Despite last year’s count being the most meticulous so far, another rise in the tiger’s population isn’t necessarily guaranteed. Taylor-Smith emphasises: “Many protected tiger territories have reached or are close to carrying their capacity, so there is nowhere for increased numbers of wild tigers to go,” she insists. “Without a commitment to increasing their habitat, tiger-tiger conflict and human-tiger conflict will increase, having an adverse effect on both current tiger numbers and those at the next census. However, with commitment delivered, and the continued protection via anti-poaching measures, wild tiger numbers in India could potentially increase by another third to around 3,800 by 2022. If, however, nothing is done to address the lack of safe suitable tiger habitat and schemes like road widening go ahead, it is likely they will go down.”

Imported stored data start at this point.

-- pv_equiv track=rewrite | github.com/giangttbkhn/fake_news_detection_system | kg/data/processor.py | _format_relation
-- ===== SOURCE A (Python) =====
-- def _format_relation(str):
--     arr = [pos for pos, char in enumerate(str) if char == " "]
--
--     result = ""
--     for index, item in enumerate(str):
--         if (index - 1) in arr:
--             result += item.upper()
--         else:
--             result += item
--
--     result = result.replace(" ", "")
--
--     return result
-- ===== SOURCE B (Python) =====
-- def _format_relation(str):
--     parts = str.split(" ")
--     return parts[0] + "".join(p[:1].upper() + p[1:] for p in parts[1:])
-- ===== Notes on version B (the rewrite author's own statement) =====
-- stated objective: idiomatic
-- what changed: Instead of scanning every character against a precomputed list of space positions and then stripping spaces, B splits the string on " ", keeps the first segment, capitalizes the first character of each following segment via p[:1].upper() + p[1:], and joins with the empty string.
import Mathlib
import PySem

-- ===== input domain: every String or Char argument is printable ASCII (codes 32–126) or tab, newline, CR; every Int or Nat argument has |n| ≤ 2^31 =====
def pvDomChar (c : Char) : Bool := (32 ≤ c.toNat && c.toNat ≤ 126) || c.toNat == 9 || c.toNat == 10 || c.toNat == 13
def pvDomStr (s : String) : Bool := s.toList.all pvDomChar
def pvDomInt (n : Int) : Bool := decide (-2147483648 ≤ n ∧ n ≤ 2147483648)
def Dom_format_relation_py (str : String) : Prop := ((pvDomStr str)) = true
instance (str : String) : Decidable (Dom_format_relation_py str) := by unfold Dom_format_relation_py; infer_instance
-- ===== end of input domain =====

-- B splits on " " and capitalizes the first character of every segment after the first
-- (idiomatic token-wise rewrite of A's character scan against an index set); same return value.

-- ===== PORT A =====
def format_relation_py (str : String) : String :=
  let cs := str.toList
  -- arr = [pos for pos, char in enumerate(str) if char == " "]
  let arr : List Int := ((PySem.List.enumerate cs).filter (fun p => p.2 == ' ')).map Prod.fst
  -- result = ""; for index, item in enumerate(str): append item.upper() or item
  let result : List Char := (PySem.List.enumerate cs).foldl
    (fun r p => if arr.contains (p.1 - 1) then r ++ [PySem.Chars.upperChar p.2] else r ++ [p.2]) []
  -- result = result.replace(" ", "")
  String.ofList (PySem.Chars.replace result [' '] [])

-- ===== PORT B =====
-- p[:1].upper() + p[1:]
def pvCap (p : List Char) : List Char :=
  PySem.Chars.upper (PySem.List.slice p none (some 1)) ++ PySem.List.slice p (some 1) none

def format_relation_py_alt (str : String) : String :=
  let parts := PySem.Chars.splitOn str.toList [' ']
  -- parts[0] (split never returns an empty list) + "".join(cap(p) for p in parts[1:])
  String.ofList (parts.headD [] ++ PySem.Chars.join [] ((PySem.List.slice parts (some 1) none).map pvCap))

-- ===== PRECONDITION & SPEC =====
def Spec_format_relation_py (str : String) (out : String) : Prop := out = format_relation_py_alt str
instance (str : String) (out : String) : Decidable (Spec_format_relation_py str out) := by unfold Spec_format_relation_py; infer_instance

-- ===== CLAIM (what is proved, stated in full; the proofs are below) =====
def Claim_equal_format_relation_py : Prop := ∀ (str : String), Dom_format_relation_py str → Spec_format_relation_py str (format_relation_py str)

-- ===== LEMMAS AND PROOFS =====

-- the common specification: scan left to right, b = "previous char was a space";
-- drop spaces, uppercase a char that follows a space
def pvNorm : Bool → List Char → List Char
  | _, [] => []
  | b, c :: t =>
    if c = ' ' then pvNorm true t
    else (if b then PySem.Chars.upperChar c else c) :: pvNorm false t

-- structural split on a single space: (first segment, remaining segments)
def pvSp : List Char → List Char × List (List Char)
  | [] => ([], [])
  | c :: t => if c = ' ' then ([], (pvSp t).1 :: (pvSp t).2) else (c :: (pvSp t).1, (pvSp t).2)

lemma pv_upperChar_ne_space {c : Char} (hc : c ≠ ' ') : PySem.Chars.upperChar c ≠ ' ' := by
  unfold PySem.Chars.upperChar PySem.Chars.islower
  split
  · rename_i h
    simp only [Bool.and_eq_true, decide_eq_true_eq] at h
    have h1 : ('a' : Char).toNat ≤ c.toNat := h.1
    have h2 : c.toNat ≤ ('z' : Char).toNat := h.2
    have ha : ('a' : Char).toNat = 97 := rfl
    have hz : ('z' : Char).toNat = 122 := rfl
    have hv : (c.toNat - 32).isValidChar := Or.inl (by omega)
    intro hEq
    have h3 := congrArg Char.toNat hEq
    rw [Char.toNat_ofNat, if_pos hv] at h3
    have hsp : (' ' : Char).toNat = 32 := rfl
    omega
  · exact hc

lemma pv_replace_go_filter :
    ∀ (fuel : Nat) (l acc : List Char), l.length ≤ fuel →
      PySem.Chars.replace.go [' '] [] fuel l acc = acc.reverse ++ l.filter (fun c => c != ' ') := by
  intro fuel
  induction fuel with
  | zero =>
    intro l acc h
    have : l = [] := List.eq_nil_of_length_eq_zero (Nat.le_zero.mp h)
    subst this
    simp [PySem.Chars.replace.go]
  | succ n ih =>
    intro l acc h
    cases l with
    | nil => simp [PySem.Chars.replace.go]
    | cons c t =>
      by_cases hc : c = ' '
      · subst hc
        have hpre : [' '].isPrefixOf (' ' :: t) = true := by simp [List.isPrefixOf]
        simp only [PySem.Chars.replace.go, hpre, if_true, List.reverse_nil, List.nil_append]
        rw [show List.drop ([' '] : List Char).length (' ' :: t) = t from rfl]
        rw [ih t acc (by simp at h; omega)]
        simp
      · have hpre : [' '].isPrefixOf (c :: t) = false := by
          simp [List.isPrefixOf]; exact fun h' => hc h'.symm
        simp only [PySem.Chars.replace.go, hpre, Bool.false_eq_true, if_false]
        rw [ih t (c :: acc) (by simp at h; omega)]
        simp [hc]

lemma pv_replace_space (l : List Char) :
    PySem.Chars.replace l [' '] [] = l.filter (fun c => c != ' ') := by
  have h : PySem.Chars.replace l [' '] [] = PySem.Chars.replace.go [' '] [] l.length l [] := by
    simp [PySem.Chars.replace]
  rw [h, pv_replace_go_filter l.length l [] (Nat.le_refl _)]
  simp

lemma pv_splitOn_go :
    ∀ (fuel : Nat) (l cur : List Char) (acc : List (List Char)), l.length < fuel →
      PySem.Chars.splitOn.go [' '] fuel l cur acc =
        acc.reverse ++ ((cur.reverse ++ (pvSp l).1) :: (pvSp l).2) := by
  intro fuel
  induction fuel with
  | zero => intro l cur acc h; omega
  | succ n ih =>
    intro l cur acc h
    cases l with
    | nil => simp [PySem.Chars.splitOn.go, pvSp]
    | cons c t =>
      by_cases hc : c = ' '
      · subst hc
        have hpre : [' '].isPrefixOf (' ' :: t) = true := by simp [List.isPrefixOf]
        simp only [PySem.Chars.splitOn.go, hpre, if_true]
        rw [show List.drop ([' '] : List Char).length (' ' :: t) = t from rfl]
        rw [ih t [] (cur.reverse :: acc) (by simp at h ⊢; omega)]
        simp [pvSp]
      · have hpre : [' '].isPrefixOf (c :: t) = false := by
          simp [List.isPrefixOf]; exact fun h' => hc h'.symm
        simp only [PySem.Chars.splitOn.go, hpre, Bool.false_eq_true, if_false]
        rw [ih t (c :: cur) acc (by simp at h ⊢; omega)]
        simp [pvSp, hc]

lemma pv_splitOn_space (l : List Char) :
    PySem.Chars.splitOn l [' '] = (pvSp l).1 :: (pvSp l).2 := by
  have h : PySem.Chars.splitOn l [' '] = PySem.Chars.splitOn.go [' '] (l.length + 1) l [] [] := by
    simp [PySem.Chars.splitOn]
  rw [h, pv_splitOn_go (l.length + 1) l [] [] (by omega)]
  simp

lemma pv_join_nil_eq_flatten (parts : List (List Char)) :
    PySem.Chars.join [] parts = parts.flatten := by
  unfold PySem.Chars.join
  induction parts with
  | nil => simp [List.intercalate]
  | cons p ps ih =>
    cases ps with
    | nil => simp [List.intercalate, List.intersperse]
    | cons q qs =>
      simp only [List.intercalate, List.intersperse] at ih ⊢
      simp [ih]

lemma pvCap_nil : pvCap [] = [] := by decide

lemma pvCap_cons (c : Char) (t : List Char) : pvCap (c :: t) = PySem.Chars.upperChar c :: t := by
  unfold pvCap
  rw [PySem.List.slice_to (c :: t) (by omega : (0:Int) ≤ 1), PySem.List.slice_from_one]
  simp [PySem.Chars.upper]

-- B's token-wise result equals pvNorm
lemma pv_b_norm (l : List Char) :
    pvNorm false l = (pvSp l).1 ++ ((pvSp l).2.map pvCap).flatten ∧
    pvNorm true l = pvCap (pvSp l).1 ++ ((pvSp l).2.map pvCap).flatten := by
  induction l with
  | nil => simp [pvNorm, pvSp, pvCap_nil]
  | cons c t ih =>
    by_cases hc : c = ' '
    · subst hc
      simp only [pvNorm, pvSp, if_true, List.map_cons, List.flatten_cons, List.nil_append]
      exact ⟨ih.2, ih.2⟩
    · simp only [pvNorm, pvSp, hc, if_false]
      constructor
      · simp [ih.1]
      · rw [pvCap_cons]
        simp [ih.1]

-- membership in A's space-position list
lemma pv_arr_mem (cs : List Char) (k : Int) :
    (((PySem.List.enumerate cs).filter (fun p => p.2 == ' ')).map Prod.fst).contains k = true ↔
      ∃ (j : Nat) (hj : j < cs.length), k = j ∧ cs[j] = ' ' := by
  rw [List.contains_iff_mem]
  simp only [List.mem_map, List.mem_filter]
  constructor
  · rintro ⟨p, ⟨hp, hsp⟩, hk⟩
    rw [PySem.List.mem_enumerate_iff] at hp
    obtain ⟨j, hj, rfl⟩ := hp
    simp only [beq_iff_eq] at hsp
    exact ⟨j, hj, by simpa using hk.symm, hsp⟩
  · rintro ⟨j, hj, rfl, hsp⟩
    exact ⟨((j : Int), cs[j]), ⟨(PySem.List.mem_enumerate_iff _ _ _).mpr ⟨j, hj, by simp⟩, by simp [hsp]⟩, by simp⟩

-- A's mapped-and-filtered scan equals pvNorm, for any index set 'arr' consistent with the suffix
lemma pv_a_norm (arr : List Int) :
    ∀ (l : List Char) (s : Int) (b : Bool),
      arr.contains (s - 1) = b →
      (∀ (k : Nat), (hk : k < l.length) → arr.contains (s + k) = (l[k] == ' ')) →
      ((PySem.List.enumerate l s).map
          (fun p => if arr.contains (p.1 - 1) then PySem.Chars.upperChar p.2 else p.2)).filter
          (fun c => c != ' ') = pvNorm b l := by
  intro l
  induction l with
  | nil => intro s b _ _; simp [pvNorm, PySem.List.enumerate]
  | cons c t ih =>
    intro s b hb H
    rw [PySem.List.enumerate_cons]
    simp only [List.map_cons, List.filter_cons, hb]
    have h0 : arr.contains s = (c == ' ') := by simpa using H 0 (by simp)
    have H' : ∀ (k : Nat), (hk : k < t.length) → arr.contains (s + 1 + k) = (t[k] == ' ') := by
      intro k hk
      have hx := H (k + 1) (by simpa using Nat.succ_lt_succ hk)
      simpa [add_assoc, add_comm, add_left_comm] using hx
    by_cases hc : c = ' '
    · subst hc
      have hhead : (if b then PySem.Chars.upperChar ' ' else ' ') = ' ' := by
        cases b <;> simp [show PySem.Chars.upperChar ' ' = ' ' from by decide]
      rw [hhead]
      simp only [bne_self_eq_false, Bool.false_eq_true, if_false]
      rw [ih (s + 1) true (by simpa using h0) H']
      simp [pvNorm]
    · have hhead : ((if b then PySem.Chars.upperChar c else c) != ' ') = true := by
        cases b
        · simpa using hc
        · simpa using pv_upperChar_ne_space hc
      rw [hhead]
      simp only [if_true]
      have hprev : arr.contains (s + 1 - 1) = false := by
        rw [show s + 1 - 1 = s from by omega, h0]
        simp [hc]
      rw [ih (s + 1) false hprev H']
      simp [pvNorm, hc]

lemma pv_fold_map (arr : List Int) (l : List (Int × Char)) :
    l.foldl (fun r p => if arr.contains (p.1 - 1) then r ++ [PySem.Chars.upperChar p.2]
      else r ++ [p.2]) [] =
    l.map (fun p => if arr.contains (p.1 - 1) then PySem.Chars.upperChar p.2 else p.2) := by
  rw [show (fun (r : List Char) (p : Int × Char) =>
      if arr.contains (p.1 - 1) then r ++ [PySem.Chars.upperChar p.2] else r ++ [p.2]) =
      (fun r p => r ++ [if arr.contains (p.1 - 1) then PySem.Chars.upperChar p.2 else p.2]) from
    funext fun r => funext fun p => by split <;> rfl]
  rw [PySem.List.foldl_append_singleton_eq_map]
  simp

-- A's port computes pvNorm false
lemma pv_a_eq (str : String) : format_relation_py str = String.ofList (pvNorm false str.toList) := by
  show String.ofList (PySem.Chars.replace
      ((PySem.List.enumerate str.toList).foldl
        (fun r p => if (((PySem.List.enumerate str.toList).filter
            (fun p => p.2 == ' ')).map Prod.fst).contains (p.1 - 1)
          then r ++ [PySem.Chars.upperChar p.2] else r ++ [p.2]) [])
      [' '] []) = _
  rw [pv_fold_map, pv_replace_space]
  congr 1
  apply pv_a_norm _ str.toList 0 false
  · have hno : ¬ (((PySem.List.enumerate str.toList).filter
        (fun p => p.2 == ' ')).map Prod.fst).contains ((0:Int) - 1) = true := by
      rw [pv_arr_mem]
      rintro ⟨j, hj, hje, _⟩
      omega
    simpa using hno
  · intro k hk
    by_cases hsp : str.toList[k] = ' '
    · simp only [hsp, beq_self_eq_true]
      rw [pv_arr_mem]
      exact ⟨k, hk, by simp, hsp⟩
    · have hno : ¬ (((PySem.List.enumerate str.toList).filter
          (fun p => p.2 == ' ')).map Prod.fst).contains ((0:Int) + k) = true := by
        rw [pv_arr_mem]
        rintro ⟨j, hj, hje, hsj⟩
        have hjk : j = k := by omega
        subst hjk
        exact hsp hsj
      simp only [Bool.not_eq_true] at hno
      rw [hno]
      symm
      rw [beq_eq_false_iff_ne]
      exact hsp

-- B's port computes pvNorm false
lemma pv_b_eq (str : String) : format_relation_py_alt str = String.ofList (pvNorm false str.toList) := by
  unfold format_relation_py_alt
  rw [pv_splitOn_space]
  simp only [List.headD_cons, PySem.List.slice_from_one, List.tail_cons]
  rw [pv_join_nil_eq_flatten]
  congr 1
  exact (pv_b_norm str.toList).1.symm

-- ===== VERDICT (by name: the statement is the Claim_ definition above) =====
theorem format_relation_py_spec : Claim_equal_format_relation_py := by
  intro str _
  unfold Spec_format_relation_py
  rw [pv_a_eq, pv_b_eq]
-- pv_equiv track=rewrite | github.com/Abhi-karthi/YoungWonks | abhikarthi-appikatla-competetive-coding-5-11-2024.py | find_key_with_longest_string_value
-- ===== SOURCE A (Python) =====
-- def find_key_with_longest_string_value(input_dict: dict):
--     mylist = []
--     value = ""
--     answer = ""
--     for i in input_dict:
--         mylist.append(input_dict[i])
--
--     for i in mylist:
--         if len(i) > len(value):
--             value = i
--
--     for i in input_dict:
--         if value == input_dict[i]:
--             answer = i
--     return answer
-- ===== SOURCE B (Python) =====
-- def find_key_with_longest_string_value(input_dict: dict):
--     best = ""
--     answer = ""
--     for k, v in input_dict.items():
--         if len(v) > len(best):
--             best = v
--             answer = k
--         elif v == best:
--             answer = k
--     return answer
-- ===== Notes on version B (the rewrite author's own statement) =====
-- stated objective: simpler
-- what changed: Replaces A's three passes (collect values, find first longest value, rescan for the last key with that value) by one single pass over items() tracking the running best value and answer key.
import Mathlib
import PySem

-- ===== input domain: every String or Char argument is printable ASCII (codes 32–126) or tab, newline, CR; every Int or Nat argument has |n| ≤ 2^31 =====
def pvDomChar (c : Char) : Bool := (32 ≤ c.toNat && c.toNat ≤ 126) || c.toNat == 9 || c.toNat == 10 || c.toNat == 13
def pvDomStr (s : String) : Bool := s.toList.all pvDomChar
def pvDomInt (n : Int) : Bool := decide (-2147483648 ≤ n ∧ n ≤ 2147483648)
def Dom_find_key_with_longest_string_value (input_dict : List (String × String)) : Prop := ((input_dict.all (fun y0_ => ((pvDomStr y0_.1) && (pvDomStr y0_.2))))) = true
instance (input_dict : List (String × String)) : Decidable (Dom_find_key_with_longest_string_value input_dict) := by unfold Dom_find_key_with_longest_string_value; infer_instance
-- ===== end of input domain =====

-- B replaces A's three passes by one single pass over items(); same return value, objective: simpler.

-- ===== PORT A =====
-- The Python argument is a dict, so the association list is first collapsed to dict
-- semantics (unique keys, first position, last value) with PySem.Dict.ofList.
-- input_dict[i] with i drawn from the dict's own keys never raises; it is ported as
-- getD i "" (exact, since every iterated key is present).
def find_key_with_longest_string_value (input_dict : List (String × String)) : String :=
  let d := PySem.Dict.ofList input_dict
  let mylist := d.keys.foldl (fun mylist i => mylist ++ [d.getD i ""]) []
  let value := mylist.foldl (fun value i => if PySem.Str.len i > PySem.Str.len value then i else value) ""
  d.keys.foldl (fun answer i => if value = d.getD i "" then i else answer) ""

-- ===== PORT B =====
def find_key_with_longest_string_value_alt (input_dict : List (String × String)) : String :=
  let r := (PySem.Dict.ofList input_dict).items.foldl
    (fun (p : String × String) (kv : String × String) =>
      if PySem.Str.len kv.2 > PySem.Str.len p.1 then (kv.2, kv.1)
      else if kv.2 = p.1 then (p.1, kv.1) else p)
    ("", "")
  r.2

-- ===== PRECONDITION & SPEC =====
def Spec_find_key_with_longest_string_value (input_dict : List (String × String)) (out : String) : Prop := out = find_key_with_longest_string_value_alt input_dict
instance (input_dict : List (String × String)) (out : String) : Decidable (Spec_find_key_with_longest_string_value input_dict out) := by unfold Spec_find_key_with_longest_string_value; infer_instance

-- ===== CLAIM (what is proved, stated in full; the proofs are below) =====
def Claim_equal_find_key_with_longest_string_value : Prop := ∀ (input_dict : List (String × String)), Dom_find_key_with_longest_string_value input_dict → Spec_find_key_with_longest_string_value input_dict (find_key_with_longest_string_value input_dict)

-- ===== LEMMAS AND PROOFS =====

-- A's second pass, with the accumulator generalized.
def pvValf (v : String) (ss : List String) : String :=
  ss.foldl (fun value i => if PySem.Str.len i > PySem.Str.len value then i else value) v

-- A's third pass, with the target and accumulator generalized.
def pvAnsA (t : String) (a : String) (l : List (String × String)) : String :=
  l.foldl (fun answer kv => if t = kv.2 then kv.1 else answer) a

theorem pvValf_cons (v s : String) (ss : List String) :
    pvValf v (s :: ss) = pvValf (if PySem.Str.len s > PySem.Str.len v then s else v) ss := rfl

theorem pvValf_mem (ss : List String) : ∀ v, pvValf v ss = v ∨ pvValf v ss ∈ ss := by
  induction ss with
  | nil => intro v; left; rfl
  | cons s ss ih =>
      intro v
      rw [pvValf_cons]
      by_cases h : PySem.Str.len s > PySem.Str.len v
      · simp only [if_pos h]
        rcases ih s with h' | h'
        · right; rw [h']; exact List.mem_cons_self
        · right; exact List.mem_cons_of_mem _ h'
      · simp only [if_neg h]
        rcases ih v with h' | h'
        · left; exact h'
        · right; exact List.mem_cons_of_mem _ h'

theorem pvAnsA_indep (l : List (String × String)) :
    ∀ t a a', t ∈ l.map (·.2) → pvAnsA t a l = pvAnsA t a' l := by
  induction l with
  | nil => intro t a a' h; simp at h
  | cons kv l ih =>
      intro t a a' h
      show pvAnsA t (if t = kv.2 then kv.1 else a) l = pvAnsA t (if t = kv.2 then kv.1 else a') l
      by_cases ht : t = kv.2
      · simp [ht]
      · simp only [if_neg ht]
        have hm : t ∈ l.map (·.2) := by
          rw [List.map_cons] at h
          rcases List.mem_cons.mp h with h' | h'
          · exact absurd h' ht
          · exact h'
        exact ih t a a' hm

-- The single-pass fold computes (first longest value so far, A's answer for that value).
theorem pvMain (l : List (String × String)) : ∀ v a,
    l.foldl (fun (p : String × String) (kv : String × String) =>
      if PySem.Str.len kv.2 > PySem.Str.len p.1 then (kv.2, kv.1)
      else if kv.2 = p.1 then (p.1, kv.1) else p) (v, a)
    = (pvValf v (l.map (·.2)), pvAnsA (pvValf v (l.map (·.2))) a l) := by
  induction l with
  | nil => intro v a; rfl
  | cons kv l ih =>
      intro v a
      rcases kv with ⟨k, s⟩
      simp only [List.foldl_cons, List.map_cons, pvValf_cons]
      by_cases h : PySem.Str.len s > PySem.Str.len v
      · simp only [if_pos h]
        rw [ih s k]
        set t := pvValf s (l.map (·.2)) with ht
        show _ = (t, pvAnsA t (if t = s then k else a) l)
        by_cases hts : t = s
        · simp [hts]
        · simp only [if_neg hts]
          have hmem : t ∈ l.map (·.2) := by
            rcases pvValf_mem (l.map (·.2)) s with h' | h'
            · exact absurd h' hts
            · exact h'
          rw [pvAnsA_indep l t k a hmem]
      · simp only [if_neg h]
        by_cases hsv : s = v
        · simp only [if_pos hsv]
          rw [ih v k]
          set t := pvValf v (l.map (·.2)) with ht
          show _ = (t, pvAnsA t (if t = s then k else a) l)
          by_cases hts : t = s
          · simp [hts]
          · have htv : t ≠ v := fun hv => hts (hv.trans hsv.symm)
            simp only [if_neg hts]
            have hmem : t ∈ l.map (·.2) := by
              rcases pvValf_mem (l.map (·.2)) v with h' | h'
              · exact absurd h' htv
              · exact h'
            rw [pvAnsA_indep l t k a hmem]
        · simp only [if_neg hsv]
          rw [ih v a]
          set t := pvValf v (l.map (·.2)) with ht
          show _ = (t, pvAnsA t (if t = s then k else a) l)
          by_cases hts : t = s
          · have htv : t ≠ v := fun hv => hsv (hts ▸ hv : s = v)
            simp only [if_pos hts]
            have hmem : t ∈ l.map (·.2) := by
              rcases pvValf_mem (l.map (·.2)) v with h' | h'
              · exact absurd h' htv
              · exact h'
            rw [pvAnsA_indep l t a k hmem]
          · simp [hts]

-- A's first pass over keys collects exactly the items' values.
theorem pvCollect (d : PySem.Dict String String) (hnd : d.keys.Nodup)
    (l : List (String × String)) (hl : ∀ p ∈ l, p ∈ d.items) : ∀ acc,
    (l.map (·.1)).foldl (fun mylist i => mylist ++ [d.getD i ""]) acc = acc ++ l.map (·.2) := by
  induction l with
  | nil => intro acc; simp
  | cons p l ih =>
      intro acc
      have hp : d.getD p.1 "" = p.2 :=
        PySem.Dict.getD_of_mem_items d (by simpa using hl p (List.mem_cons_self)) hnd ""
      simp only [List.map_cons, List.foldl_cons, hp]
      rw [ih (fun q hq => hl q (List.mem_cons_of_mem _ hq))]
      simp

-- A's third pass over keys equals the same pass over items.
theorem pvScan (d : PySem.Dict String String) (hnd : d.keys.Nodup)
    (l : List (String × String)) (hl : ∀ p ∈ l, p ∈ d.items) (t : String) : ∀ a,
    (l.map (·.1)).foldl (fun answer i => if t = d.getD i "" then i else answer) a = pvAnsA t a l := by
  induction l with
  | nil => intro a; rfl
  | cons p l ih =>
      intro a
      have hp : d.getD p.1 "" = p.2 :=
        PySem.Dict.getD_of_mem_items d (by simpa using hl p (List.mem_cons_self)) hnd ""
      simp only [List.map_cons, List.foldl_cons, hp]
      exact ih (fun q hq => hl q (List.mem_cons_of_mem _ hq)) _

theorem pvKeys_eq (d : PySem.Dict String String) : d.keys = d.items.map (·.1) := rfl

-- ===== VERDICT (by name: the statement is the Claim_ definition above) =====
theorem find_key_with_longest_string_value_spec : Claim_equal_find_key_with_longest_string_value := by
  intro input_dict _
  unfold Spec_find_key_with_longest_string_value
  unfold find_key_with_longest_string_value find_key_with_longest_string_value_alt
  set d := PySem.Dict.ofList input_dict with hd
  have hnd : d.keys.Nodup := PySem.Dict.nodup_keys_ofList input_dict
  have h1 : d.keys.foldl (fun mylist i => mylist ++ [d.getD i ""]) [] = d.items.map (·.2) := by
    rw [pvKeys_eq]
    simpa using pvCollect d hnd d.items (fun p hp => hp) []
  simp only [h1]
  rw [pvKeys_eq, pvScan d hnd d.items (fun p hp => hp), pvMain]
  rfl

With India slowly reaping the rewards for its conservation efforts over the past decade, the tiger’s future appears less precarious than it did at the start of this century. A raft of new laws by the country’s government as well as efforts by local and global conservationists have at least improved their still knife-edge position. However, optimism should remain grounded. The fate of the species is still unknown in the short-term, and extinction is still possible in decades to come. But even in a country so crowded, both tigers and humans can live in harmony together, as we have done for over 12,000 years. Even though it is our behaviour which continues to impede their survival, the tiger's fate remains in our hands, and only our hands can allow this animal to keep going from strength-to-strength.